Mark T. Dunn

Iterative Smoother-Based Variance Estimation

The minimum-variance smoother solution for input estimation is described and it is shown that the resulting estimates are unbiased. The smoothed input and state estimates are used to iteratively identify unknown process noise variances. The use of smoothed estimates, as opposed to filtered estimates, leads to improved approximate Cramér-Rao lower bounds for the unknown parameters. It is also shown that the sequence of iterates are monotonic and asymptotically approach the actual values under prescribed conditions. A nonlinear mining navigation application is described in which unknown parameters are estimated.

Human-Computer Interaction Experiments Immersive Virtual Reality Applications for the Mining Industry

The present work concerns immersive virtual reality (IVR) experiments carried out for prospective applications in the mining industry.

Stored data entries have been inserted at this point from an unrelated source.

-- pv_equiv track=rewrite | github.com/OnassisV/Rep_cap_web | core/sincronicas_adapters.py | aplicar_filtro_anio_sync
-- ===== SOURCE A (Python) =====
-- from typing import Any
--
-- def aplicar_filtro_anio_sync(
--     filas: list[dict[str, Any]], anio_param: str,
-- ) -> tuple[list[str], str, list[dict[str, Any]]]:
--     """Aplica selector de anio a la lista de sincronicas."""
--     anios = sorted({str(f.get("anio", "")).strip() for f in filas if str(f.get("anio", "")).strip()}, reverse=True)
--     if not anios:
--         return [], "", []
--     anio_sel = anio_param if anio_param in anios else anios[0]
--     filtradas = [f for f in filas if str(f.get("anio", "")).strip() == anio_sel]
--     return anios, anio_sel, filtradas
-- ===== SOURCE B (Python) =====
-- def aplicar_filtro_anio_sync(filas, anio_param):
--     """Aplica selector de anio a la lista de sincronicas (group-by index, one pass)."""
--     grupos = {}
--     for f in filas:
--         a = str(f.get("anio", "")).strip()
--         if a:
--             grupos.setdefault(a, []).append(f)
--     anios = sorted(grupos, reverse=True)
--     if not anios:
--         return [], "", []
--     anio_sel = anio_param if anio_param in grupos else anios[0]
--     return anios, anio_sel, grupos[anio_sel]
-- ===== Notes on version B (the rewrite author's own statement) =====
-- stated objective: simpler
-- what changed: Replaces A's distinct-set pass plus a separate filtering scan with a single group-by pass building a dict year -> rows, so the selected group is a direct lookup.
import Mathlib
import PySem

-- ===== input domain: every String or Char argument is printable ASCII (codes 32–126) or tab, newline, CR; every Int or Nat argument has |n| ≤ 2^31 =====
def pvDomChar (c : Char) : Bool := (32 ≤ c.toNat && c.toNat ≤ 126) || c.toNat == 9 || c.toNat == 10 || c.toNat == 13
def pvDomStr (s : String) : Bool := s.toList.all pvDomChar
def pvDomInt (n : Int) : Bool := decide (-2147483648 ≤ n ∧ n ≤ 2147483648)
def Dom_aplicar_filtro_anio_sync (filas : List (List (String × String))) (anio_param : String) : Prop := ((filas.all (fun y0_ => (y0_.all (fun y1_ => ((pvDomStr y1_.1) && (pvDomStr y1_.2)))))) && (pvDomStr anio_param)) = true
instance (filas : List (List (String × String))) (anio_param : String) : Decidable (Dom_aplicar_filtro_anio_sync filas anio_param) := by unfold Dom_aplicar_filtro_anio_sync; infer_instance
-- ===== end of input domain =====

-- B groups the rows by stripped year in one pass (dict year -> rows) instead of A's
-- distinct-set pass followed by a separate filtering scan; objective: simpler.

-- shared helper: str(f.get("anio","")).strip() (values are strings, so str() is the identity)
def pvAnio (f : List (String × String)) : String :=
  PySem.Str.strip ((PySem.Dict.mk f).getD "anio" "")

-- ===== PORT A =====
def aplicar_filtro_anio_sync (filas : List (List (String × String))) (anio_param : String) : List String × String × (List (List (String × String))) :=
  let anios := PySem.List.sorted
    (PySem.Set.ofList ((filas.filter (fun f => pvAnio f != "")).map pvAnio)) (fun x => x) true
  if anios = [] then ([], "", [])
  else
    let anio_sel := if anio_param ∈ anios then anio_param else PySem.List.pyGetD anios 0 ""
    (anios, anio_sel, filas.filter (fun f => pvAnio f == anio_sel))

-- ===== PORT B =====
def aplicar_filtro_anio_sync_alt (filas : List (List (String × String))) (anio_param : String) : List String × String × (List (List (String × String))) :=
  let grupos := filas.foldl
    (fun d f => let a := pvAnio f; if a != "" then d.modify a [] (· ++ [f]) else d)
    PySem.Dict.empty
  let anios := PySem.List.sorted grupos.keys (fun x => x) true
  if anios = [] then ([], "", [])
  else
    let anio_sel := if grupos.contains anio_param then anio_param else PySem.List.pyGetD anios 0 ""
    (anios, anio_sel, grupos.getD anio_sel [])

-- ===== PRECONDITION & SPEC =====
def Spec_aplicar_filtro_anio_sync (filas : List (List (String × String))) (anio_param : String) (out : List String × String × (List (List (String × String)))) : Prop := out = aplicar_filtro_anio_sync_alt filas anio_param
instance (filas : List (List (String × String))) (anio_param : String) (out : List String × String × (List (List (String × String)))) : Decidable (Spec_aplicar_filtro_anio_sync filas anio_param out) := by unfold Spec_aplicar_filtro_anio_sync; infer_instance

-- ===== CLAIM (what is proved, stated in full; the proofs are below) =====
def Claim_equal_aplicar_filtro_anio_sync : Prop := ∀ (filas : List (List (String × String))) (anio_param : String), Dom_aplicar_filtro_anio_sync filas anio_param → Spec_aplicar_filtro_anio_sync filas anio_param (aplicar_filtro_anio_sync filas anio_param)

-- ===== LEMMAS AND PROOFS =====

-- B's loop step, named for the lemmas
def pvStep (d : PySem.Dict String (List (List (String × String)))) (f : List (String × String)) : PySem.Dict String (List (List (String × String))) :=
  let a := pvAnio f; if a != "" then d.modify a [] (· ++ [f]) else d

theorem pvKeys_step (d : PySem.Dict String (List (List (String × String)))) (f : List (String × String)) :
    (pvStep d f).keys = if pvAnio f != "" then PySem.Set.add d.keys (pvAnio f) else d.keys := by
  unfold pvStep
  by_cases h : pvAnio f != ""
  · simp only [h, if_true]
    rw [PySem.Dict.keys_modify]
    by_cases hc : d.contains (pvAnio f)
    · rw [PySem.Dict.keys_insert_of_contains _ _ hc]
      have : pvAnio f ∈ d.keys := (PySem.Dict.contains_iff_mem_keys d _).mp hc
      simp [PySem.Set.add, List.elem_iff, this]
    · rw [PySem.Dict.keys_insert_of_not_contains _ _ (by simpa using hc)]
      have : pvAnio f ∉ d.keys := fun hm => hc ((PySem.Dict.contains_iff_mem_keys d _).mpr hm)
      simp [PySem.Set.add, List.elem_iff, this]
  · simp [h]

-- keys of the group dict = first occurrences of the non-empty stripped years
theorem pvKeys_foldl (filas : List (List (String × String)))
    (d : PySem.Dict String (List (List (String × String)))) :
    (filas.foldl pvStep d).keys
      = PySem.Set.update d.keys ((filas.filter (fun f => pvAnio f != "")).map pvAnio) := by
  induction filas generalizing d with
  | nil => simp [PySem.Set.update]
  | cons f t ih =>
    rw [List.foldl_cons, ih, List.filter_cons, pvKeys_step]
    by_cases h : pvAnio f != ""
    · rw [if_pos h, if_pos h, List.map_cons]
      simp [PySem.Set.update]
    · rw [if_neg (by simpa using h), if_neg (by simpa using h)]

-- lookup in the group dict = A's filtering scan
theorem pvGetD_foldl (filas : List (List (String × String)))
    (d : PySem.Dict String (List (List (String × String)))) (c : String) (hc : c ≠ "") :
    (filas.foldl pvStep d).getD c []
      = d.getD c [] ++ filas.filter (fun f => pvAnio f == c) := by
  induction filas generalizing d with
  | nil => simp
  | cons f t ih =>
    rw [List.foldl_cons, ih, List.filter_cons]
    by_cases hf : pvAnio f = c
    · have h1 : pvAnio f != "" := by simp [hf, hc]
      simp only [hf, beq_self_eq_true, if_true]
      rw [show pvStep d f = d.modify (pvAnio f) [] (· ++ [f]) from by simp [pvStep, h1]]
      rw [hf, PySem.Dict.getD_modify_self]
      simp
    · have h2 : (pvStep d f).getD c [] = d.getD c [] := by
        unfold pvStep
        by_cases h1 : pvAnio f != ""
        · simp only [h1, if_true]
          exact PySem.Dict.getD_modify_of_ne _ _ _ (Ne.symm hf)
        · simp [h1]
      simp [h2, hf]

-- every key of the group dict is a non-empty string
theorem pvMem_keys_ne (filas : List (List (String × String))) (y : String)
    (hy : y ∈ (filas.foldl pvStep PySem.Dict.empty).keys) : y ≠ "" := by
  rw [pvKeys_foldl] at hy
  simp only [PySem.Dict.keys_empty] at hy
  have := (PySem.Set.mem_update _ _ _).mp (by simpa [PySem.Set.update] using hy)
  rcases this with h | h
  · simp at h
  · rcases List.mem_map.mp h with ⟨f, hf, rfl⟩
    have := List.of_mem_filter hf
    simpa using this

-- ===== VERDICT (by name: the statement is the Claim_ definition above) =====
theorem aplicar_filtro_anio_sync_spec : Claim_equal_aplicar_filtro_anio_sync := by
  intro filas anio_param _
  show _ = _
  unfold aplicar_filtro_anio_sync aplicar_filtro_anio_sync_alt
  have hstep : (fun d f => let a := pvAnio f; if a != "" then d.modify a [] (· ++ [f]) else d) = pvStep := rfl
  rw [hstep]
  have hkeys : (filas.foldl pvStep PySem.Dict.empty).keys
      = PySem.Set.ofList ((filas.filter (fun f => pvAnio f != "")).map pvAnio) := by
    rw [pvKeys_foldl, PySem.Set.ofList_eq_foldl]
    simp [PySem.Set.update]
  simp only [hkeys]
  set anios := PySem.List.sorted (PySem.Set.ofList ((filas.filter (fun f => pvAnio f != "")).map pvAnio)) (fun x => x) true with hanios
  by_cases hnil : anios = []
  · simp [hnil]
  · simp only [hnil, if_false]
    have hmem : (filas.foldl pvStep PySem.Dict.empty).contains anio_param = true ↔ anio_param ∈ anios := by
      rw [PySem.Dict.contains_iff_mem_keys, hkeys, hanios, PySem.List.mem_sorted]
    have hsel : (if anio_param ∈ anios then anio_param else PySem.List.pyGetD anios 0 "")
        = (if (filas.foldl pvStep PySem.Dict.empty).contains anio_param then anio_param else PySem.List.pyGetD anios 0 "") := by
      by_cases hp : anio_param ∈ anios
      · simp [hp, hmem.mpr hp]
      · have hc : ¬ ((filas.foldl pvStep PySem.Dict.empty).contains anio_param = true) :=
          fun h => hp (hmem.mp h)
        simp [hp, hc]
    rw [hsel]
    set sel := (if (filas.foldl pvStep PySem.Dict.empty).contains anio_param then anio_param else PySem.List.pyGetD anios 0 "") with hseldef
    have hselkeys : sel ∈ (filas.foldl pvStep PySem.Dict.empty).keys := by
      rw [hkeys, ← PySem.List.mem_sorted _ (fun x : String => x) true, ← hanios]
      rw [hseldef]
      split
      · exact hmem.mp (by assumption)
      · rw [PySem.List.pyGetD_zero]
        rcases List.exists_cons_of_ne_nil hnil with ⟨a, t, he⟩
        rw [he]; simp
    have hselne : sel ≠ "" := pvMem_keys_ne filas sel hselkeys
    have := pvGetD_foldl filas PySem.Dict.empty sel hselne
    simp only [PySem.Dict.getD_empty, List.nil_append] at this
    rw [this]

Demonstrated technologies are also suitable for use in generic training and e-learning fields. Visualisation is handled by the Unity3D 2.5 multiplatform game development tool, which communicates over .Net socket servers with data feeds from a 5DT Data Glove Ultra that measures finger flexures, and an iPhone based touchpad device. The iPhone also provides orientation data pertaining to acceleration and rotational attributes, such as, pitch, roll and yaw. The user is placed at the focal point of a 4-m dome and experiences the immersive virtual reality environment display. Navigation and object manipulation by the user is made possible through the combination of hardwired buttons, in-world selection techniques and gesture recognition. The techniques are directly applicable to the monitoring of mining environments, in which mining equipment is surrounded by various sensor networks.

Control of Automated Mining Machinery Using Aided Inertial Navigation

This paper describes new research and development currently being undertaken to advance the automation capability of mining equipment in underground coal mining operations. The research effort targets the development of new inertial navigation solutions that aim to increase roadway development rates and provide a safer working environment for underground mine personnel. Specific developments have been undertaken to develop and integrate navigation, remote control, and visualisation technologies. Results obtained so far show that the navigation solution developed can provide the accuracy necessary for production-level underground mining.

Longwall Shearer Automation: From Research to Reality

This paper describes the development of an automation system for longwall mining machinery which delivers centimeter-order position accuracy with no drift. This system has been developed using high performance inertial navigation technologies coupled with novel aiding strategies to eliminate integration drift.

High accuracy inertial navigation for underground mining machinery

The underground mining industry is constantly driven by the need to improve mining productivity, increase personnel safety, and secure environmental sustainability. Mining automation technology has shown significant potential to meet these needs by providing more accurate mining methods, incorporating sensing to optimally control equipment and increasing personnel safety through remote process operation. This paper details research being undertaken by CSIRO Earth Science and Resource Engineering (CESRE) Mining Technology group to advance the automation capability of underground coal mining equipment by developing new inertial navigation solutions. The research specifically targets a navigation solution for roadway development and the results obtained so far demonstrate that the system can provide the navigation accuracy required for the production environment.